### [Task requirements]
Where in the data below does the word "unfold" appear? Copy every line that has it.

Stored data entries
* * *

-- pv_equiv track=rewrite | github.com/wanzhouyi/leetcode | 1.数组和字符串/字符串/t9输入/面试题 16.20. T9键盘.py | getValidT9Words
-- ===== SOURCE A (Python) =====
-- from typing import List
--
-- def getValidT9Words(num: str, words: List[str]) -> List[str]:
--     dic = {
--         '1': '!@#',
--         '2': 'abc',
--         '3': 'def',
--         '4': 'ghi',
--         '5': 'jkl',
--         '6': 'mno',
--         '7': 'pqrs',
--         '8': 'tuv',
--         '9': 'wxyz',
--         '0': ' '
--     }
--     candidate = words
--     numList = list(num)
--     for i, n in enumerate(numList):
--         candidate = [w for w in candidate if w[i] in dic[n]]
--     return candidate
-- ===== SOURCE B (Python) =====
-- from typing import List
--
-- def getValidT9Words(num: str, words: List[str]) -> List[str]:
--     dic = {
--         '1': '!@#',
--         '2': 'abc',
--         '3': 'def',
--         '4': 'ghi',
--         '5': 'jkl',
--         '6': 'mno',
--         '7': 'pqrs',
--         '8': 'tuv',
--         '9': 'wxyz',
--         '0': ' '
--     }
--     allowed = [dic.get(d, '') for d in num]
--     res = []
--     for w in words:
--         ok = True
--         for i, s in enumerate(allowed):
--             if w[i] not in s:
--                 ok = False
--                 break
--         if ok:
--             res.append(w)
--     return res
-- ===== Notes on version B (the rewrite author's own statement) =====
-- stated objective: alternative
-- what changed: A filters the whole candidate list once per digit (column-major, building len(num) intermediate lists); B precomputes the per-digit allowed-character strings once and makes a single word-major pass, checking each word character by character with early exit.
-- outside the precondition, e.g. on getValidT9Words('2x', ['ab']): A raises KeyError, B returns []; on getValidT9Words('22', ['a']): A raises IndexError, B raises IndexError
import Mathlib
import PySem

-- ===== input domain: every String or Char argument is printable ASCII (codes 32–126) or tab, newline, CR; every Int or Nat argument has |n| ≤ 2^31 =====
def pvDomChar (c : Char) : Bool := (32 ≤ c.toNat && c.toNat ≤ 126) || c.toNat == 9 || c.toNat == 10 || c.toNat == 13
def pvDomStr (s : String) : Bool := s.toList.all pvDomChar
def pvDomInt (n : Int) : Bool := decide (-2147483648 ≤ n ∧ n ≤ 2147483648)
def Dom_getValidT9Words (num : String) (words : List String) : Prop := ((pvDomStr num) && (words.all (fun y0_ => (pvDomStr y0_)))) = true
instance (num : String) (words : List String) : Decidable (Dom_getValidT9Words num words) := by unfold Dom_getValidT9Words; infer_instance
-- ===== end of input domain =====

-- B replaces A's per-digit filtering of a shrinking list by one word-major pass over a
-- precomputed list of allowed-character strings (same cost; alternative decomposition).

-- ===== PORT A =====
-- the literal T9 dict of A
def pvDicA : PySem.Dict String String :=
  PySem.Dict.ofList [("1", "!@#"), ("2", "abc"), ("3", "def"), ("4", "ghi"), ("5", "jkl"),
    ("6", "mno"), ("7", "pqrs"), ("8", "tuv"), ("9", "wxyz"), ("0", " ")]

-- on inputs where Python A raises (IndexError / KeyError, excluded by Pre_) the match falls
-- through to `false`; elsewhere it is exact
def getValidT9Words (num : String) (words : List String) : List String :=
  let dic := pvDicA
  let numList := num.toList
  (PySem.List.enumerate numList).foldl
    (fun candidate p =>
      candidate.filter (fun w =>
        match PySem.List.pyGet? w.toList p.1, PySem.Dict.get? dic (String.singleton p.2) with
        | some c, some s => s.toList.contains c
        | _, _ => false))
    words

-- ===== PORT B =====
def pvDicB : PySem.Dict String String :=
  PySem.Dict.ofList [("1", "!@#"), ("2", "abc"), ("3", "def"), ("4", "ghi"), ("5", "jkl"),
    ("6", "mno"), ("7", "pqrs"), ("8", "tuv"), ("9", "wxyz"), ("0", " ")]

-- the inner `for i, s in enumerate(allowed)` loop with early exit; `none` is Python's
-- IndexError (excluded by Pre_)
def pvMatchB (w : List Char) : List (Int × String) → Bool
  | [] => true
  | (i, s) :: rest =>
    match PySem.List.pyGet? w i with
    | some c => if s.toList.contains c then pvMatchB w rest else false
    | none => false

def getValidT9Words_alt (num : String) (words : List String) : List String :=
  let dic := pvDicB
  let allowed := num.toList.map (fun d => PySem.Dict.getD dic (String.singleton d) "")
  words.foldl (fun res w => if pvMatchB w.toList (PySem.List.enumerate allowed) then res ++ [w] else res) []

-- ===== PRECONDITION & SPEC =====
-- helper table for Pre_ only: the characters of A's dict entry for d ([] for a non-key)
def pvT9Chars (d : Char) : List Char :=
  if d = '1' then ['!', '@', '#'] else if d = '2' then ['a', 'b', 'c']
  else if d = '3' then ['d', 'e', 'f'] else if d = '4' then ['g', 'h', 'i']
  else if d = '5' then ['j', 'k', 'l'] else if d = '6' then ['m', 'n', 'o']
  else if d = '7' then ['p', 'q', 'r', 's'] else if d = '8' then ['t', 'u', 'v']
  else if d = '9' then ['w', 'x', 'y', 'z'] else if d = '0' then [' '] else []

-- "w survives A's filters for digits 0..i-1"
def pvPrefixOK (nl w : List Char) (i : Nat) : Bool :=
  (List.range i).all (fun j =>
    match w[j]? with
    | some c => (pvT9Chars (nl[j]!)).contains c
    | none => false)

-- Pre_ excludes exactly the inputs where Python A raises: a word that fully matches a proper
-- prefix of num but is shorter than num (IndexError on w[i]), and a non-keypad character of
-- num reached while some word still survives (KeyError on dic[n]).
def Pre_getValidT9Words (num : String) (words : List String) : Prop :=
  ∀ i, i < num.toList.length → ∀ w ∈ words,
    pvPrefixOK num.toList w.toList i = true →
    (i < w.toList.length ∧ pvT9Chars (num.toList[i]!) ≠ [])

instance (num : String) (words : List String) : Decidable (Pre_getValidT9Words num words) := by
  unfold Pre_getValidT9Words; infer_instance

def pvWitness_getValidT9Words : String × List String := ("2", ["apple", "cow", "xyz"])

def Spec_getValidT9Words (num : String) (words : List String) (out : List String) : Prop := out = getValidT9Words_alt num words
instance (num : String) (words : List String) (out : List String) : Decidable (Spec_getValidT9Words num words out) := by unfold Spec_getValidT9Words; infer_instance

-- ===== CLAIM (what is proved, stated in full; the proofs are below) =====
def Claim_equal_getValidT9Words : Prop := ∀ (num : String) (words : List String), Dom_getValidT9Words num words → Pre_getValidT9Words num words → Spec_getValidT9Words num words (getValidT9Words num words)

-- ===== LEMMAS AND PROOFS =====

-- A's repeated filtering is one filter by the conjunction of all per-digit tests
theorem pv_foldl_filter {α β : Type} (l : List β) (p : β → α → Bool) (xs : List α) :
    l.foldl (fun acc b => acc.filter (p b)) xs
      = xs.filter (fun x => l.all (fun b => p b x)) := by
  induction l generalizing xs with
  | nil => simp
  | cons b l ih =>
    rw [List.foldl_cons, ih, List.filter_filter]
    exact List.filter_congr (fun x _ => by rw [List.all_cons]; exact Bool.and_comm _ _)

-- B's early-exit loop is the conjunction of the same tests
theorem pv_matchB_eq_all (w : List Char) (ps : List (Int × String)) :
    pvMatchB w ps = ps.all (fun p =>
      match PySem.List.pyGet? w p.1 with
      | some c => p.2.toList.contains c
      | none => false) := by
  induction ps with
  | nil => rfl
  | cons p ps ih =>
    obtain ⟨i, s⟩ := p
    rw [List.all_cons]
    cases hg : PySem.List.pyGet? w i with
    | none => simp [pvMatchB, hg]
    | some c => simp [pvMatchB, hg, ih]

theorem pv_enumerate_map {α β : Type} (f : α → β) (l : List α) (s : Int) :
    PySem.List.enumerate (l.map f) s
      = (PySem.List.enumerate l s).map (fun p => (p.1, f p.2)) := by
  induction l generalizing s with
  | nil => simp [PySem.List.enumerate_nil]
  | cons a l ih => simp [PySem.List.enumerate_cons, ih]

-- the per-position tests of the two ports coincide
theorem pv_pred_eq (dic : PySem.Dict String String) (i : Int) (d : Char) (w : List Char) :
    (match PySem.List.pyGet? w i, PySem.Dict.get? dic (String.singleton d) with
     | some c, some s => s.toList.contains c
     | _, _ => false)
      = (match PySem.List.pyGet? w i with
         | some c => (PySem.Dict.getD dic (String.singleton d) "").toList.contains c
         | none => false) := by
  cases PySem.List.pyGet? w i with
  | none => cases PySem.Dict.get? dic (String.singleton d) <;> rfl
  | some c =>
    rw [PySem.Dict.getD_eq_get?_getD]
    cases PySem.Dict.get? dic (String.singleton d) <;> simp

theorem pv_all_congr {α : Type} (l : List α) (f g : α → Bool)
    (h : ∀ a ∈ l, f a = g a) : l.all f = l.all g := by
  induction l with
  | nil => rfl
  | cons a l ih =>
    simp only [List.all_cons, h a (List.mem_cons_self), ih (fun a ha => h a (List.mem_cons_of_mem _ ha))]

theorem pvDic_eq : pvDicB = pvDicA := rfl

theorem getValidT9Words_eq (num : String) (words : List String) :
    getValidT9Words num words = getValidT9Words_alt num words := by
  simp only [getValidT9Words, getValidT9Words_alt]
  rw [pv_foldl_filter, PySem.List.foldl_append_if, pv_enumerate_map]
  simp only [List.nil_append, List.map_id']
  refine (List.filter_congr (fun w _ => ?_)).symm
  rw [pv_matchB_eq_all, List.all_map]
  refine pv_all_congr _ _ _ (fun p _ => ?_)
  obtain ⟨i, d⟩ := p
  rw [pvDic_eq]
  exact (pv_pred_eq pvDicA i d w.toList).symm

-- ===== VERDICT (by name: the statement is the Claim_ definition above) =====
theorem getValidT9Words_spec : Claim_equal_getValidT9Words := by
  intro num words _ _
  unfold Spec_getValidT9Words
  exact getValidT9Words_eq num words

* * *

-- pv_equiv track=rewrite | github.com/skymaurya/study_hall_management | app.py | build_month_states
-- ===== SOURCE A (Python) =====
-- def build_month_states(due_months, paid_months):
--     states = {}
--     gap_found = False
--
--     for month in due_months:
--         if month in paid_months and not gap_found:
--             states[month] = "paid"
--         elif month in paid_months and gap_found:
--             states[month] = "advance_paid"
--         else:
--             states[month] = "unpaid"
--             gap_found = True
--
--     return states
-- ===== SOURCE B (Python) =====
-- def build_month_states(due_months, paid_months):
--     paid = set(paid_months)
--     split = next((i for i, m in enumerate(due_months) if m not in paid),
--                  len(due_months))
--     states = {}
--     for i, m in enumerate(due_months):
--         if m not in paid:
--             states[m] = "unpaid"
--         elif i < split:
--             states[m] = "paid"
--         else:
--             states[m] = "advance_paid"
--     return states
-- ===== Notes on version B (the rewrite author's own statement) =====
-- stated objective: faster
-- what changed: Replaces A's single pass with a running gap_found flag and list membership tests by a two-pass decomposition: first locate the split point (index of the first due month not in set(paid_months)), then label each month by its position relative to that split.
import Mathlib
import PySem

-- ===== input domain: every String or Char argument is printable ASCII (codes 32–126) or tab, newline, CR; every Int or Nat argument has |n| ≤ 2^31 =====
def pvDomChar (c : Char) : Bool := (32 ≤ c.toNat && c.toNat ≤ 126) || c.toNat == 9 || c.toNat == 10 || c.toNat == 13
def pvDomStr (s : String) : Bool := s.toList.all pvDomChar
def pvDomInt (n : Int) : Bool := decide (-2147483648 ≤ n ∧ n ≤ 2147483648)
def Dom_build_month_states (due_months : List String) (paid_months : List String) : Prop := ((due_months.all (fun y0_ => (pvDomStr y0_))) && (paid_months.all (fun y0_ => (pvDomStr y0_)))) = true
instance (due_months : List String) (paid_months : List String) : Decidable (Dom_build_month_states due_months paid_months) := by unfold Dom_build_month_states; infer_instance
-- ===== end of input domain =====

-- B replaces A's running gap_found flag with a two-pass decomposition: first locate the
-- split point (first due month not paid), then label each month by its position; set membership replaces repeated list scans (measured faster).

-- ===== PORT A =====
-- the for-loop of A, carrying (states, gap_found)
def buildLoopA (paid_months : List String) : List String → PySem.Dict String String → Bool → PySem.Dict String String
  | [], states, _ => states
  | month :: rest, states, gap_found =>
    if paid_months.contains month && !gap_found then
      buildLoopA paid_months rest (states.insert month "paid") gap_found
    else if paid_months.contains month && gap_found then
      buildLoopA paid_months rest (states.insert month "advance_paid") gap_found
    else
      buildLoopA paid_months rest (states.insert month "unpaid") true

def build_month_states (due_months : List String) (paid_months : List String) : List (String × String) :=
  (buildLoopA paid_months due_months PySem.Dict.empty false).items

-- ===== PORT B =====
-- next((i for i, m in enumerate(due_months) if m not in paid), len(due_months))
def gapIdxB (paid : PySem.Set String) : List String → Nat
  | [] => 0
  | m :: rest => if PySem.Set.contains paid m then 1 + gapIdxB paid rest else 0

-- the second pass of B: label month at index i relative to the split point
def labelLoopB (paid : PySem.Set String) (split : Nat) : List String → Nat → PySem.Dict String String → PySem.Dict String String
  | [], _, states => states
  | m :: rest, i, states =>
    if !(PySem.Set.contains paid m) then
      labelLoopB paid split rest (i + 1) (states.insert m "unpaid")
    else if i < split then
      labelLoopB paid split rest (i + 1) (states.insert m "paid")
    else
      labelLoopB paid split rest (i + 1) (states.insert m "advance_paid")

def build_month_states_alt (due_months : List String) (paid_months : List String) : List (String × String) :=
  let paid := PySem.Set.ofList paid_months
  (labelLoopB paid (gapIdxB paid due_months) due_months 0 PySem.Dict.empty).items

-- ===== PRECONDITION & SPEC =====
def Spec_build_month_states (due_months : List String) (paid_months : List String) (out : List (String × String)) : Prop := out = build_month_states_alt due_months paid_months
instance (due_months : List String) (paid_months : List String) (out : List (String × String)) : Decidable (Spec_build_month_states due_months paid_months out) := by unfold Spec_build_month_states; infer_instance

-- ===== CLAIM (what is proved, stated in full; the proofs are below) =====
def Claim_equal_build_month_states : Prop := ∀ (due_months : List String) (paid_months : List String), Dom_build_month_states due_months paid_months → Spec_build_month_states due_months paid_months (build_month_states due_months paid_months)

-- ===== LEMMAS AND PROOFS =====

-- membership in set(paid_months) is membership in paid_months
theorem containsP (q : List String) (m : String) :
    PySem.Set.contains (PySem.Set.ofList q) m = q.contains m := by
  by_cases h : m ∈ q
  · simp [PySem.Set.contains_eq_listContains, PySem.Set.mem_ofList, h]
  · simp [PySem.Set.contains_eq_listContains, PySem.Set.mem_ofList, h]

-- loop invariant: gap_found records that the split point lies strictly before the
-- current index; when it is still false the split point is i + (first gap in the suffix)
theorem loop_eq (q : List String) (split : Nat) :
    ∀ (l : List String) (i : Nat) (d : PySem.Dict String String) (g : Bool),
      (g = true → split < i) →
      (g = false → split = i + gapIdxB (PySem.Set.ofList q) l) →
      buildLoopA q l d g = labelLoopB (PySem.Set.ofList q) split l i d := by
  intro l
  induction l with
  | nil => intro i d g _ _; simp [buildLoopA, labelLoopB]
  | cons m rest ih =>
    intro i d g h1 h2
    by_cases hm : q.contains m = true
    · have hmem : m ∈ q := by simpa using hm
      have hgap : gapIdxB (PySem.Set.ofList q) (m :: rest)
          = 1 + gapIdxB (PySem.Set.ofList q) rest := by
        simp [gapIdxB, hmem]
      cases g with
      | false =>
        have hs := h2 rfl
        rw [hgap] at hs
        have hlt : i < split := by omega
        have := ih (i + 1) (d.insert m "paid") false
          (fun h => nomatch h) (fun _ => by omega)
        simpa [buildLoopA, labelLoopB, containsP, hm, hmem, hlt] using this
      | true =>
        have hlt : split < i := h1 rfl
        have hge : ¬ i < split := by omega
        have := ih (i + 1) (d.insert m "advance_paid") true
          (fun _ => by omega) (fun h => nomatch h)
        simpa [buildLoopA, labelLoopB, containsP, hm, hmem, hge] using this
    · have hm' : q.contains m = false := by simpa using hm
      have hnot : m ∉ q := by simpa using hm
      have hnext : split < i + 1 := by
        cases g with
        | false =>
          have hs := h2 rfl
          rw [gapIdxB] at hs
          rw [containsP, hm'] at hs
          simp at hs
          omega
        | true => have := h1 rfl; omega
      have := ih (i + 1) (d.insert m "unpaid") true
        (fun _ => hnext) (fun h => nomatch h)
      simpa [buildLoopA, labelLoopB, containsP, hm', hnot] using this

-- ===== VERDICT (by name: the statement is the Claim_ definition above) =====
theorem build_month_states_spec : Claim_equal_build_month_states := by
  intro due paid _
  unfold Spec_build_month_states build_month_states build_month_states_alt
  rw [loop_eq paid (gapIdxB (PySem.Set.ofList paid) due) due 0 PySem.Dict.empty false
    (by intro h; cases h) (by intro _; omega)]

* * *

### [Solution to the problem]
instance (num : String) (words : List String) : Decidable (Dom_getValidT9Words num words) := by unfold Dom_getValidT9Words; infer_instance
  unfold Pre_getValidT9Words; infer_instance
instance (num : String) (words : List String) (out : List String) : Decidable (Spec_getValidT9Words num words out) := by unfold Spec_getValidT9Words; infer_instance
  unfold Spec_getValidT9Words
instance (due_months : List String) (paid_months : List String) : Decidable (Dom_build_month_states due_months paid_months) := by unfold Dom_build_month_states; infer_instance
instance (due_months : List String) (paid_months : List String) (out : List (String × String)) : Decidable (Spec_build_month_states due_months paid_months out) := by unfold Spec_build_month_states; infer_instance
  unfold Spec_build_month_states build_month_states build_month_states_alt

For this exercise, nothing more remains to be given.